Supplied data.
+++

-- pv_equiv track=rewrite | github.com/rheft/advent-of-code-2020 | day06/day6.py | all_answered
-- ===== SOURCE A (Python) =====
-- def all_answered(answer_string: str) -> int:
--     """Return count of answers that everyone agreed on."""
--     num_groups = len(answer_string.split(" ")) - 1 # remove leading space
--     letter_counts = dict()
--     count_letter_in_all = 0
--
--     for group in answer_string.split(" "):
--         if group == "":
--             continue
--         for letter in set(group):
--             letter_counts[letter] = letter_counts.get(letter, 0) + 1
--             if letter_counts[letter] == num_groups:
--                 count_letter_in_all += 1
--
--     return count_letter_in_all
-- ===== SOURCE B (Python) =====
-- def all_answered(answer_string: str) -> int:
--     """Return count of answers that everyone agreed on."""
--     groups = answer_string.split(" ")
--     num_groups = len(groups) - 1  # remove leading space
--     if num_groups < 1:
--         return 0
--     return sum(
--         sum(letter in group for group in groups) >= num_groups
--         for letter in set("".join(groups))
--     )
-- ===== Notes on version B (the rewrite author's own statement) =====
-- stated objective: alternative
-- what changed: A builds a per-letter tally dict group-by-group and bumps its counter the moment a letter's tally reaches num_groups; B keeps no dict at all: it iterates letter-major over the distinct letters of the string and, for each letter, counts by membership scans how many groups contain it, comparing against num_groups (guarding num_groups < 1, which A's counting makes return 0).
import Mathlib
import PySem

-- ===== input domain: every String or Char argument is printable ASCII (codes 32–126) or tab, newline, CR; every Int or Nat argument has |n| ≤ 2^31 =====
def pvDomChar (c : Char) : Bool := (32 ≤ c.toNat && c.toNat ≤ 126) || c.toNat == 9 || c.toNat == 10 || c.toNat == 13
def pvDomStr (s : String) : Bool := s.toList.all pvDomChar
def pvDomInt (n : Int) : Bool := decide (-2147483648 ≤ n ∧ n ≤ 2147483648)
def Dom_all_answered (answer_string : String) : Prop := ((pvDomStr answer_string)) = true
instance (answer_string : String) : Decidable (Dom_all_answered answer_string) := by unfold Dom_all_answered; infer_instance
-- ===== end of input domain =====

-- B drops A's dict tally entirely: it loops letter-major over the distinct letters and counts, per letter, the groups containing it (alternative decomposition; same return value).

-- ===== PORT A =====
def all_answered (answer_string : String) : Int :=
  let groups := (PySem.Str.split? answer_string " ").getD []   -- sep " " ≠ "": split? is always some
  let num_groups : Int := (groups.length : Int) - 1
  let st := groups.foldl (fun (st : PySem.Dict Char Int × Int) group =>
      if group = "" then st
      else (PySem.Set.ofList group.toList).foldl (fun st letter =>
        let v := st.1.getD letter 0 + 1
        (st.1.insert letter v, if v = num_groups then st.2 + 1 else st.2)) st)
    (PySem.Dict.empty, 0)
  st.2

-- ===== PORT B =====
def all_answered_alt (answer_string : String) : Int :=
  let groups := (PySem.Str.split? answer_string " ").getD []   -- sep " " ≠ "": split? is always some
  let num_groups : Int := (groups.length : Int) - 1
  if num_groups < 1 then 0
  else
    -- sum(sum(letter in group for group in groups) >= num_groups for letter in set("".join(groups)))
    -- 'letter in group' on a 1-char needle is Python substring search: PySem.Chars.isIn [letter]
    (PySem.Set.ofList (PySem.Str.join "" groups).toList).foldl
      (fun (acc : Int) letter =>
        if num_groups ≤ groups.foldl
            (fun (c : Int) group => if PySem.Chars.isIn [letter] group.toList then c + 1 else c) 0
        then acc + 1 else acc) 0

-- ===== PRECONDITION & SPEC =====
def Spec_all_answered (answer_string : String) (out : Int) : Prop := out = all_answered_alt answer_string
instance (answer_string : String) (out : Int) : Decidable (Spec_all_answered answer_string out) := by unfold Spec_all_answered; infer_instance

-- ===== CLAIM (what is proved, stated in full; the proofs are below) =====
def Claim_equal_all_answered : Prop := ∀ (answer_string : String), Dom_all_answered answer_string → Spec_all_answered answer_string (all_answered answer_string)

-- ===== LEMMAS AND PROOFS =====

-- A's per-letter step, with threshold n
def pvStepA (n : Int) (st : PySem.Dict Char Int × Int) (letter : Char) : PySem.Dict Char Int × Int :=
  let v := st.1.getD letter 0 + 1
  (st.1.insert letter v, if v = n then st.2 + 1 else st.2)

-- the counter step (A's dict component; foldl of it from empty IS PySem.Dict.counter, definitionally)
def pvStepB (d : PySem.Dict Char Int) (letter : Char) : PySem.Dict Char Int :=
  d.insert letter (d.getD letter 0 + 1)

-- number of tallied values ≥ n
def pvCountGE (n : Int) (d : PySem.Dict Char Int) : Int :=
  ((d.values.filter (fun c => decide (n ≤ c))).length : Int)

theorem pvCountGE_eq_countP (n : Int) (d : PySem.Dict Char Int) (h : d.keys.Nodup) :
    pvCountGE n d = (d.keys.countP (fun k => decide (n ≤ d.getD k 0)) : Int) := by
  unfold pvCountGE
  rw [PySem.Dict.values_eq_map_keys d h 0, ← List.countP_eq_length_filter, List.countP_map]
  rfl

-- one tally step moves pvCountGE by exactly A's increment (needs 1 ≤ n)
theorem pvCountGE_step (n : Int) (hn : 1 ≤ n) (d : PySem.Dict Char Int) (h : d.keys.Nodup) (l : Char) :
    pvCountGE n (pvStepB d l) = pvCountGE n d + (if d.getD l 0 + 1 = n then 1 else 0) := by
  have h' : (pvStepB d l).keys.Nodup := PySem.Dict.nodup_keys_insert d l _ h
  rw [pvCountGE_eq_countP n _ h', pvCountGE_eq_countP n d h]
  unfold pvStepB
  cases hc : d.contains l with
  | true =>
    have hk := PySem.Dict.keys_insert_of_contains d (d.getD l 0 + 1) hc
    have hmem : l ∈ d.keys := (PySem.Dict.contains_iff_mem_keys d l).mp hc
    have hperm := List.perm_cons_erase hmem
    rw [hk]
    rw [(hperm).countP_eq (fun k => decide (n ≤ (d.insert l (d.getD l 0 + 1)).getD k 0)),
        (hperm).countP_eq (fun k => decide (n ≤ d.getD k 0))]
    rw [List.countP_cons, List.countP_cons]
    have hne : ∀ k ∈ d.keys.erase l, k ≠ l := by
      intro k hkmem hkeq
      exact (h.not_mem_erase) (hkeq ▸ hkmem)
    have hcong : (d.keys.erase l).countP (fun k => decide (n ≤ (d.insert l (d.getD l 0 + 1)).getD k 0))
        = (d.keys.erase l).countP (fun k => decide (n ≤ d.getD k 0)) := by
      apply List.countP_congr
      intro k hkmem
      rw [PySem.Dict.getD_insert]
      simp [hne k hkmem]
    rw [hcong]
    rw [PySem.Dict.getD_insert]
    set c := (d.keys.erase l).countP (fun k => decide (n ≤ d.getD k 0)) with hcdef
    set v := d.getD l 0 with hv
    push_cast
    simp only [decide_eq_true_eq]
    split_ifs <;> omega
  | false =>
    have hk := PySem.Dict.keys_insert_of_not_contains d (d.getD l 0 + 1) hc
    have hg0 : d.getD l 0 = 0 := PySem.Dict.getD_of_not_contains d 0 hc
    have hnmem : l ∉ d.keys := fun hm => by
      simp [(PySem.Dict.contains_iff_mem_keys d l).mpr hm] at hc
    rw [hk, List.countP_append]
    have hcong : d.keys.countP (fun k => decide (n ≤ (d.insert l (d.getD l 0 + 1)).getD k 0))
        = d.keys.countP (fun k => decide (n ≤ d.getD k 0)) := by
      apply List.countP_congr
      intro k hkmem
      rw [PySem.Dict.getD_insert]
      have : k ≠ l := fun he => hnmem (he ▸ hkmem)
      simp [this]
    rw [hcong, hg0]
    simp only [List.countP_cons, List.countP_nil, PySem.Dict.getD_insert]
    push_cast
    simp only [decide_eq_true_eq]
    split_ifs <;> omega

-- main invariant: A's fold over the letters is the counter fold paired with the running pvCountGE (needs 1 ≤ n)
theorem pvInv (n : Int) (hn : 1 ≤ n) (ls : List Char) (d : PySem.Dict Char Int) (h : d.keys.Nodup) :
    ls.foldl (pvStepA n) (d, pvCountGE n d) = (ls.foldl pvStepB d, pvCountGE n (ls.foldl pvStepB d)) := by
  induction ls generalizing d with
  | nil => rfl
  | cons l ls ih =>
    simp only [List.foldl_cons]
    have hstep : pvStepA n (d, pvCountGE n d) l = (pvStepB d l, pvCountGE n (pvStepB d l)) := by
      rw [pvCountGE_step n hn d h l]
      unfold pvStepA pvStepB
      dsimp only
      split_ifs <;> simp
    rw [hstep]
    exact ih (pvStepB d l) (PySem.Dict.nodup_keys_insert d l _ h)

-- A's nested fold (skipping "") equals the fold over the flattened letters
theorem pvFlatten (n : Int) (gs : List String) (st : PySem.Dict Char Int × Int) :
    gs.foldl (fun st g => if g = "" then st
        else (PySem.Set.ofList g.toList).foldl (pvStepA n) st) st
      = (gs.flatMap (fun g => (PySem.Set.ofList g.toList : List Char))).foldl (pvStepA n) st := by
  induction gs generalizing st with
  | nil => rfl
  | cons g gs ih =>
    simp only [List.foldl_cons, List.flatMap_cons, List.foldl_append]
    by_cases hg : g = ""
    · subst hg
      simp [ih]
    · rw [if_neg hg, ih]

-- A's accumulator never moves when n < 1: every tallied value is positive
theorem pvAccZero (n : Int) (hn : n < 1) (ls : List Char) (d : PySem.Dict Char Int) (acc : Int)
    (hpos : ∀ c : Char, 0 ≤ d.getD c 0) :
    (ls.foldl (pvStepA n) (d, acc)).2 = acc := by
  induction ls generalizing d acc with
  | nil => rfl
  | cons l ls ih =>
    simp only [List.foldl_cons]
    have hv : ¬ (d.getD l 0 + 1 = n) := by have := hpos l; omega
    have hstep : pvStepA n (d, acc) l = (d.insert l (d.getD l 0 + 1), acc) := by
      unfold pvStepA
      simp [hv]
    rw [hstep]
    apply ih
    intro c
    rw [PySem.Dict.getD_insert]
    split_ifs
    · have := hpos l; omega
    · exact hpos c

-- "".join(gs) is the concatenation of the groups' characters
theorem pvJoinNil (gs : List (List Char)) : PySem.Chars.join [] gs = gs.flatten := by
  induction gs with
  | nil => rfl
  | cons g gs ih =>
    cases gs with
    | nil => simp [PySem.Chars.join, List.intercalate]
    | cons g' gs' =>
      simp only [PySem.Chars.join, List.intercalate] at *
      simp [List.intersperse] at *
      simpa using ih

-- a letter's tally in A's flattened letter list = number of groups containing it
theorem pvCountEq (c : Char) (gs : List String) :
    (gs.flatMap (fun g => (PySem.Set.ofList g.toList : List Char))).count c
      = gs.countP (fun g => PySem.Chars.isIn [c] g.toList) := by
  induction gs with
  | nil => rfl
  | cons g gs ih =>
    simp only [List.flatMap_cons, List.count_append, List.countP_cons, ih]
    have hin : PySem.Chars.isIn [c] g.toList = decide (c ∈ g.toList) := by
      by_cases hm : c ∈ g.toList
      · simp [hm, PySem.Chars.isIn_iff_infix, (List.singleton_infix_iff c g.toList).mpr hm]
      · simp only [hm, decide_false]
        rw [PySem.Chars.isIn_eq_false_iff]
        exact fun hinf => hm ((List.singleton_infix_iff c g.toList).mp hinf)
    have hcnt : (PySem.Set.ofList g.toList : List Char).count c = if c ∈ g.toList then 1 else 0 := by
      by_cases hm : c ∈ g.toList
      · rw [if_pos hm]
        exact List.count_eq_one_of_mem (PySem.Set.nodup_ofList g.toList)
          ((PySem.Set.mem_ofList _ _).mpr hm)
      · rw [if_neg hm]
        exact List.count_eq_zero.mpr (fun hmem => hm ((PySem.Set.mem_ofList _ _).mp hmem))
    rw [hin, hcnt]
    by_cases hm : c ∈ g.toList
    · simp [hm]; omega
    · simp [hm]

-- B's outer fold is a countP (propositional if bridged to foldl_count_if)
theorem pvFoldB (n : Int) (gs : List String) (ls : List Char) :
    ls.foldl (fun (acc : Int) letter =>
        if n ≤ gs.foldl (fun (c : Int) group => if PySem.Chars.isIn [letter] group.toList then c + 1 else c) 0
        then acc + 1 else acc) 0
      = (ls.countP (fun letter => decide (n ≤ gs.foldl
          (fun (c : Int) group => if PySem.Chars.isIn [letter] group.toList then c + 1 else c) 0)) : Int) := by
  simpa using PySem.List.foldl_count_if (fun letter => decide (n ≤ gs.foldl
    (fun (c : Int) group => if PySem.Chars.isIn [letter] group.toList then c + 1 else c) 0)) ls 0

theorem pvFinal (s : String) : all_answered s = all_answered_alt s := by
  unfold all_answered all_answered_alt
  set groups := (PySem.Str.split? s " ").getD [] with hg
  set n : Int := (groups.length : Int) - 1 with hndef
  set letters := groups.flatMap (fun g => (PySem.Set.ofList g.toList : List Char)) with hl
  have hA : groups.foldl (fun (st : PySem.Dict Char Int × Int) group =>
        if group = "" then st
        else (PySem.Set.ofList group.toList).foldl (fun st letter =>
          let v := st.1.getD letter 0 + 1
          (st.1.insert letter v, if v = n then st.2 + 1 else st.2)) st)
      (PySem.Dict.empty, 0)
      = letters.foldl (pvStepA n) (PySem.Dict.empty, 0) := pvFlatten n groups _
  dsimp only
  rw [hA]
  by_cases hlt : n < 1
  · rw [if_pos hlt]
    exact pvAccZero n hlt letters PySem.Dict.empty 0 (fun c => by rw [PySem.Dict.getD_empty])
  · rw [if_neg hlt]
    -- A's side: acc = number of distinct letters of `letters` whose tally is ≥ n
    have h0 : pvCountGE n (PySem.Dict.empty : PySem.Dict Char Int) = 0 := rfl
    have hinv := pvInv n (by omega) letters PySem.Dict.empty PySem.Dict.nodup_keys_empty
    rw [h0] at hinv
    rw [hinv]
    have hcounter : letters.foldl pvStepB PySem.Dict.empty = PySem.Dict.counter letters := rfl
    rw [hcounter, pvCountGE_eq_countP n _ (by rw [PySem.Dict.keys_counter]; exact PySem.Set.nodup_ofList letters)]
    -- B's side: fold = countP over the distinct letters of the joined string
    dsimp only
    rw [← hndef, pvFoldB n groups]
    -- identify the predicate on both sides, and the two nodup letter lists up to permutation
    have hpred : ∀ c : Char,
        (decide (n ≤ (PySem.Dict.counter letters).getD c 0))
          = decide (n ≤ groups.foldl
              (fun (acc : Int) group => if PySem.Chars.isIn [c] group.toList then acc + 1 else acc) 0) := by
      intro c
      rw [PySem.Dict.getD_counter, pvCountEq c groups,
        PySem.List.foldl_count_if (fun group : String => PySem.Chars.isIn [c] group.toList) groups 0, zero_add]
    have hkeys : (PySem.Dict.counter letters).keys = PySem.Set.ofList letters :=
      PySem.Dict.keys_counter letters
    have hjoin : (PySem.Str.join "" groups).toList = groups.flatMap (·.toList) := by
      simp only [PySem.Str.join, String.toList_empty, String.toList_ofList]
      rw [pvJoinNil]
      simp [List.flatMap_def]
    have hperm : (PySem.Set.ofList letters : List Char).Perm
        (PySem.Set.ofList (PySem.Str.join "" groups).toList) := by
      apply (List.perm_ext_iff_of_nodup (PySem.Set.nodup_ofList _) (PySem.Set.nodup_ofList _)).mpr
      intro c
      rw [PySem.Set.mem_ofList, PySem.Set.mem_ofList, hjoin, hl]
      simp only [List.mem_flatMap]
      constructor
      · rintro ⟨g, hgmem, hcm⟩
        exact ⟨g, hgmem, (PySem.Set.mem_ofList _ _).mp hcm⟩
      · rintro ⟨g, hgmem, hcm⟩
        exact ⟨g, hgmem, (PySem.Set.mem_ofList _ _).mpr hcm⟩
    have hC : (PySem.Dict.counter letters).keys.countP (fun k => decide (n ≤ (PySem.Dict.counter letters).getD k 0))
        = (PySem.Set.ofList (PySem.Str.join "" groups).toList : List Char).countP
            (fun c => decide (n ≤ groups.foldl
              (fun (acc : Int) group => if PySem.Chars.isIn [c] group.toList then acc + 1 else acc) 0)) := by
      rw [hkeys, ← hperm.countP_eq]
      exact List.countP_congr (fun c _ => by rw [hpred c])
    exact_mod_cast hC

-- ===== VERDICT (by name: the statement is the Claim_ definition above) =====
theorem all_answered_spec : Claim_equal_all_answered := fun s _ => pvFinal s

+++

Take the line that contains "constructor" and each line after it down to the last of the records, and retype them exactly; add nothing else.

      constructor
      · rintro ⟨g, hgmem, hcm⟩
        exact ⟨g, hgmem, (PySem.Set.mem_ofList _ _).mp hcm⟩
      · rintro ⟨g, hgmem, hcm⟩
        exact ⟨g, hgmem, (PySem.Set.mem_ofList _ _).mpr hcm⟩
    have hC : (PySem.Dict.counter letters).keys.countP (fun k => decide (n ≤ (PySem.Dict.counter letters).getD k 0))
        = (PySem.Set.ofList (PySem.Str.join "" groups).toList : List Char).countP
            (fun c => decide (n ≤ groups.foldl
              (fun (acc : Int) group => if PySem.Chars.isIn [c] group.toList then acc + 1 else acc) 0)) := by
      rw [hkeys, ← hperm.countP_eq]
      exact List.countP_congr (fun c _ => by rw [hpred c])
    exact_mod_cast hC

-- ===== VERDICT (by name: the statement is the Claim_ definition above) =====
theorem all_answered_spec : Claim_equal_all_answered := fun s _ => pvFinal s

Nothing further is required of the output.